My husband and I actually liked this pizza a lot! I would cut the asparagus into 1" pieces. They were too large and difficult to eat. But I think overall this pizza had a great spring veggie taste.
Spring Vegetable Pizza with Gremolata
Photo: Francesco Tonelli; Styling: Tiziana Agnello
Serve with Creamy Tomato Soup.
Yield: Serves 4 (serving size: 2 wedges)
More From Cooking Light
Total: 30 Minutes
Amount per serving
- Calories: 372
- Fat: 9.9g
- Saturated fat: 3.4g
- Monounsaturated fat: 4.4g
- Polyunsaturated fat: 0.9g
- Protein: 16.6g
- Carbohydrate: 52.8g
- Fiber: 10.1g
- Cholesterol: 17mg
- Iron: 3.3mg
- Sodium: 658mg
- Calcium: 221mg
- 12 ounces refrigerated fresh pizza dough
- Cooking spray
- 1 large fennel bulb with stalks
- 1 tablespoon olive oil
- 1/2 cup frozen green peas
- 1 1/2 cups (3-inch) pieces asparagus, cut in half lengthwise
- 5 garlic cloves, thinly sliced
- 2/3 cup part-skim ricotta cheese
- 3 1/2 tablespoons 2% reduced-fat milk
- 1/2 teaspoon freshly ground black pepper
- 1.5 ounces pecorino Romano cheese, grated (about 1/3 cup)
- 1/4 teaspoon kosher salt
- 2 tablespoons chopped flat-leaf parsley
- 1 tablespoon grated lemon rind
- 1 large garlic clove, minced
- Creamy Tomato Soup
- 1. Place a pizza stone or heavy baking sheet in oven. Preheat oven to 500° (keep pizza stone or baking sheet in oven as it preheats).
- 2. Place dough in a microwave-safe bowl coated with cooking spray. Cover and microwave at MEDIUM (50% power) 45 seconds. Let stand 5 minutes.
- 3. Remove stalks from fennel bulb; reserve 1 tablespoon fronds. Cut bulb into thin slices. Heat a large skillet over medium-high heat. Add oil to pan; swirl to coat. Rinse peas in cold water to thaw; drain. Add peas, fennel bulb, asparagus, and sliced garlic to pan; sauté 2 minutes.

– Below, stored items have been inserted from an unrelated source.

-- pv_equiv track=rewrite | github.com/TheBargainB/admin-product | backend/scripts/import_albert_heijn.py | extract_image_url
-- ===== SOURCE A (Python) =====
-- from typing import Dict, Any, Optional, Tuple
--
-- def extract_image_url(image_pack: list) -> Optional[str]:
--     """Extract the best image URL from imagePack"""
--     if not image_pack or not isinstance(image_pack, list):
--         return None
--
--     # Prefer medium size image
--     for img in image_pack:
--         if img.get("medium", {}).get("url"):
--             return img["medium"]["url"]
--
--     # Fallback to small if medium not available
--     for img in image_pack:
--         if img.get("small", {}).get("url"):
--             return img["small"]["url"]
--
--     return None
-- ===== SOURCE B (Python) =====
-- from typing import Optional
--
-- def extract_image_url(image_pack: list) -> Optional[str]:
--     """Backward fold: walk the list in reverse keeping the pair
--     (first medium url, first small url) — earlier elements overwrite —
--     then combine: medium wins over small."""
--     if not image_pack or not isinstance(image_pack, list):
--         return None
--     medium = small = None
--     for img in reversed(image_pack):
--         medium = img.get("medium", {}).get("url") or medium
--         small = img.get("small", {}).get("url") or small
--     return medium or small
-- ===== Notes on version B (the rewrite author's own statement) =====
-- stated objective: alternative
-- what changed: Replaces A's two forward scans with early return by a single backward fold that accumulates the pair (first medium url, first small url) and combines them at the end.
import Mathlib
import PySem

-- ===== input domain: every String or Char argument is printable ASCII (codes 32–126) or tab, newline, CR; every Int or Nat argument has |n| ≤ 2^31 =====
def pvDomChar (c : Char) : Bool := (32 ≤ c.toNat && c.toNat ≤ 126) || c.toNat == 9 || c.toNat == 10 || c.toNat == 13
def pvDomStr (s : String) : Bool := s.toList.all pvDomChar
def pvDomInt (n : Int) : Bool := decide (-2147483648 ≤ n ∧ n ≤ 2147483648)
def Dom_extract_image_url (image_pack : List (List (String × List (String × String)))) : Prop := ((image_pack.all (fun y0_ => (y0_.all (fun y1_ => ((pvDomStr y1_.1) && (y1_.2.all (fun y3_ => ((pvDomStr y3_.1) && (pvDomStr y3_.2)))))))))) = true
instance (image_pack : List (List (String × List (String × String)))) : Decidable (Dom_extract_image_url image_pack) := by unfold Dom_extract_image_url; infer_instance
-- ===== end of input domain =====

-- B replaces A's two forward scans with early return by one backward fold over the reversed
-- list accumulating (first medium url, first small url); same return value everywhere.

-- ===== PORT A =====
-- img.get(k, {}).get("url") as a truthy url: first-match dict lookup, empty string is falsy (None and falsy map to none)
def pvAUrl (img : List (String × List (String × String))) (k : String) : Option String :=
  match img.lookup k with
  | none => none
  | some d =>
    match d.lookup "url" with
    | none => none
    | some u => if u = "" then none else some u

-- first loop: return on first truthy medium; second loop: first truthy small; else None
def pvALoopMedium (l : List (List (String × List (String × String)))) : Option String :=
  match l with
  | [] => none
  | img :: rest =>
    match pvAUrl img "medium" with
    | some u => some u
    | none => pvALoopMedium rest

def pvALoopSmall (l : List (List (String × List (String × String)))) : Option String :=
  match l with
  | [] => none
  | img :: rest =>
    match pvAUrl img "small" with
    | some u => some u
    | none => pvALoopSmall rest

def extract_image_url (image_pack : List (List (String × List (String × String)))) : Option String :=
  if image_pack = [] then none
  else
    match pvALoopMedium image_pack with
    | some u => some u
    | none => pvALoopSmall image_pack

-- ===== PORT B =====
-- Python's `x or y` over url-option values (left operand wins unless falsy)
def pvOrElse (x y : Option String) : Option String :=
  match x with
  | some u => some u
  | none => y

-- B reuses the same .get(k, {}).get("url") accessor pvAUrl; the traversal is a backward fold
-- over the reversed list with a pair accumulator (first medium url, first small url).
def extract_image_url_alt (image_pack : List (List (String × List (String × String)))) : Option String :=
  if image_pack = [] then none
  else
    let p := image_pack.reverse.foldl
      (fun acc img => (pvOrElse (pvAUrl img "medium") acc.1, pvOrElse (pvAUrl img "small") acc.2))
      (none, none)
    pvOrElse p.1 p.2

-- ===== PRECONDITION & SPEC =====
def Spec_extract_image_url (image_pack : List (List (String × List (String × String)))) (out : Option String) : Prop := out = extract_image_url_alt image_pack
instance (image_pack : List (List (String × List (String × String)))) (out : Option String) : Decidable (Spec_extract_image_url image_pack out) := by unfold Spec_extract_image_url; infer_instance

-- ===== CLAIM (what is proved, stated in full; the proofs are below) =====
def Claim_equal_extract_image_url : Prop := ∀ (image_pack : List (List (String × List (String × String)))), Dom_extract_image_url image_pack → Spec_extract_image_url image_pack (extract_image_url image_pack)

-- ===== LEMMAS AND PROOFS =====
-- The backward fold computes exactly the pair (first medium of A's first loop, first small of A's second loop).
theorem pvFold_eq (l : List (List (String × List (String × String)))) :
    l.reverse.foldl
      (fun acc img => (pvOrElse (pvAUrl img "medium") acc.1, pvOrElse (pvAUrl img "small") acc.2))
      (none, none)
    = (pvALoopMedium l, pvALoopSmall l) := by
  rw [List.foldl_reverse]
  induction l with
  | nil => rfl
  | cons img rest ih =>
    simp only [List.foldr_cons, ih, pvALoopMedium, pvALoopSmall]
    cases pvAUrl img "medium" <;> cases pvAUrl img "small" <;> rfl

-- ===== VERDICT (by name: the statement is the Claim_ definition above) =====
theorem extract_image_url_spec : Claim_equal_extract_image_url := by
  intro image_pack _
  unfold Spec_extract_image_url extract_image_url extract_image_url_alt
  by_cases h : image_pack = []
  · simp [h]
  · simp only [h, if_false, pvFold_eq]
    cases pvALoopMedium image_pack <;> rfl
theorem pvFold_max (r1 r2 r3 : Int) (h1 : -1 ≤ r1) (h2 : -1 ≤ r2) (h3 : -1 ≤ r3) :
    (if r3 > (if r2 > (if r1 > -1 then r1 else -1) then r2 else (if r1 > -1 then r1 else -1))
       then r3 else (if r2 > (if r1 > -1 then r1 else -1) then r2 else (if r1 > -1 then r1 else -1)))
    = max r1 (max r2 r3) := by
  split_ifs <;> omega

theorem pvBody (window : String) (ss te : Int) :
    (if window = "" then te
     else
       let idx := PySem.Str.rfind window "\n\n"
       if idx ≥ 0 then ss + idx + 2
       else
         let best_sentence := pvSentenceMarkers.foldl (fun best marker =>
           let loc := PySem.Str.rfind window marker
           if loc > best then loc else best) (-1)
         if best_sentence ≥ 0 then ss + best_sentence + 2
         else
           let space := PySem.Str.rfind window " "
           if space ≥ 0 then ss + space + 1 else te)
    = (if window = "" then te
       else pvScanBack window.toList ss te window.toList.length (-1) (-1)) := by
  by_cases hempty : window = ""
  · rw [if_pos hempty, if_pos hempty]
  · rw [if_neg hempty, if_neg hempty, pvScanBack_eq]
    have hnl : PySem.Str.rfind window "\n\n" = pvLast (pvPairP window.toList '\n' '\n') window.toList.length := by
      rw [show PySem.Str.rfind window "\n\n" = PySem.Chars.rfind window.toList ['\n','\n'] from rfl]
      exact pvRfind_pair _ _ _
    have hdot : PySem.Str.rfind window ". " = pvLast (pvPairP window.toList '.' ' ') window.toList.length := by
      rw [show PySem.Str.rfind window ". " = PySem.Chars.rfind window.toList ['.',' '] from rfl]
      exact pvRfind_pair _ _ _
    have hq : PySem.Str.rfind window "? " = pvLast (pvPairP window.toList '?' ' ') window.toList.length := by
      rw [show PySem.Str.rfind window "? " = PySem.Chars.rfind window.toList ['?',' '] from rfl]
      exact pvRfind_pair _ _ _
    have hex : PySem.Str.rfind window "! " = pvLast (pvPairP window.toList '!' ' ') window.toList.length := by
      rw [show PySem.Str.rfind window "! " = PySem.Chars.rfind window.toList ['!',' '] from rfl]
      exact pvRfind_pair _ _ _
    have hsp : PySem.Str.rfind window " " = pvLast (pvSpaceP window.toList) window.toList.length := by
      rw [show PySem.Str.rfind window " " = PySem.Chars.rfind window.toList [' '] from rfl]
      exact pvRfind_single _ _
    have hsent : pvLast (pvSentP window.toList) window.toList.length
        = max (pvLast (pvPairP window.toList '.' ' ') window.toList.length)
            (max (pvLast (pvPairP window.toList '?' ' ') window.toList.length)
              (pvLast (pvPairP window.toList '!' ' ') window.toList.length)) := by
      rw [pvSentP_eq, pvLast_or]
      congr 1
      exact pvLast_or _ _ _
    have hfold : pvSentenceMarkers.foldl (fun best marker =>
        let loc := PySem.Str.rfind window marker
        if loc > best then loc else best) (-1) = pvLast (pvSentP window.toList) window.toList.length := by
      show (if PySem.Str.rfind window "! " >
              (if PySem.Str.rfind window "? " >
                  (if PySem.Str.rfind window ". " > -1 then PySem.Str.rfind window ". " else -1)
                then PySem.Str.rfind window "? "
                else (if PySem.Str.rfind window ". " > -1 then PySem.Str.rfind window ". " else -1))
            then PySem.Str.rfind window "! "
            else (if PySem.Str.rfind window "? " >
                  (if PySem.Str.rfind window ". " > -1 then PySem.Str.rfind window ". " else -1)
                then PySem.Str.rfind window "? "
                else (if PySem.Str.rfind window ". " > -1 then PySem.Str.rfind window ". " else -1))) = _
      rw [hdot, hq, hex, hsent]
      exact pvFold_max _ _ _ (pvLast_ge _ _) (pvLast_ge _ _) (pvLast_ge _ _)
    simp only [hnl, hfold, hsp]
    norm_num

-- ===== VERDICT (by name: the statement is the Claim_ definition above) =====
theorem find_backward_split_py_spec : Claim_equal_find_backward_split_py := by
  intro text start target_end split_window _
  unfold Spec_find_backward_split_py find_backward_split_py find_backward_split_py_alt
  exact pvBody (PySem.Str.slice text (some (max start (target_end - split_window))) (some target_end)) (max start (target_end - split_window)) target_end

- 4. Roll dough into a 14-inch circle on a lightly floured surface; pierce entire surface liberally with a fork. Carefully remove pizza stone from oven. Arrange dough on pizza stone. Combine ricotta, milk, pepper, and pecorino Romano cheese; spread evenly over pizza, leaving a 1/2-inch border. Bake at 500° for 5 minutes. Carefully remove pizza stone from oven. Top pizza with pea mixture. Bake at 500° for 5 minutes or until crust is browned and crisp. Remove from oven; sprinkle evenly with salt. Combine reserved fennel fronds, parsley, rind, and minced garlic; sprinkle over pizza. Cut into 8 wedges.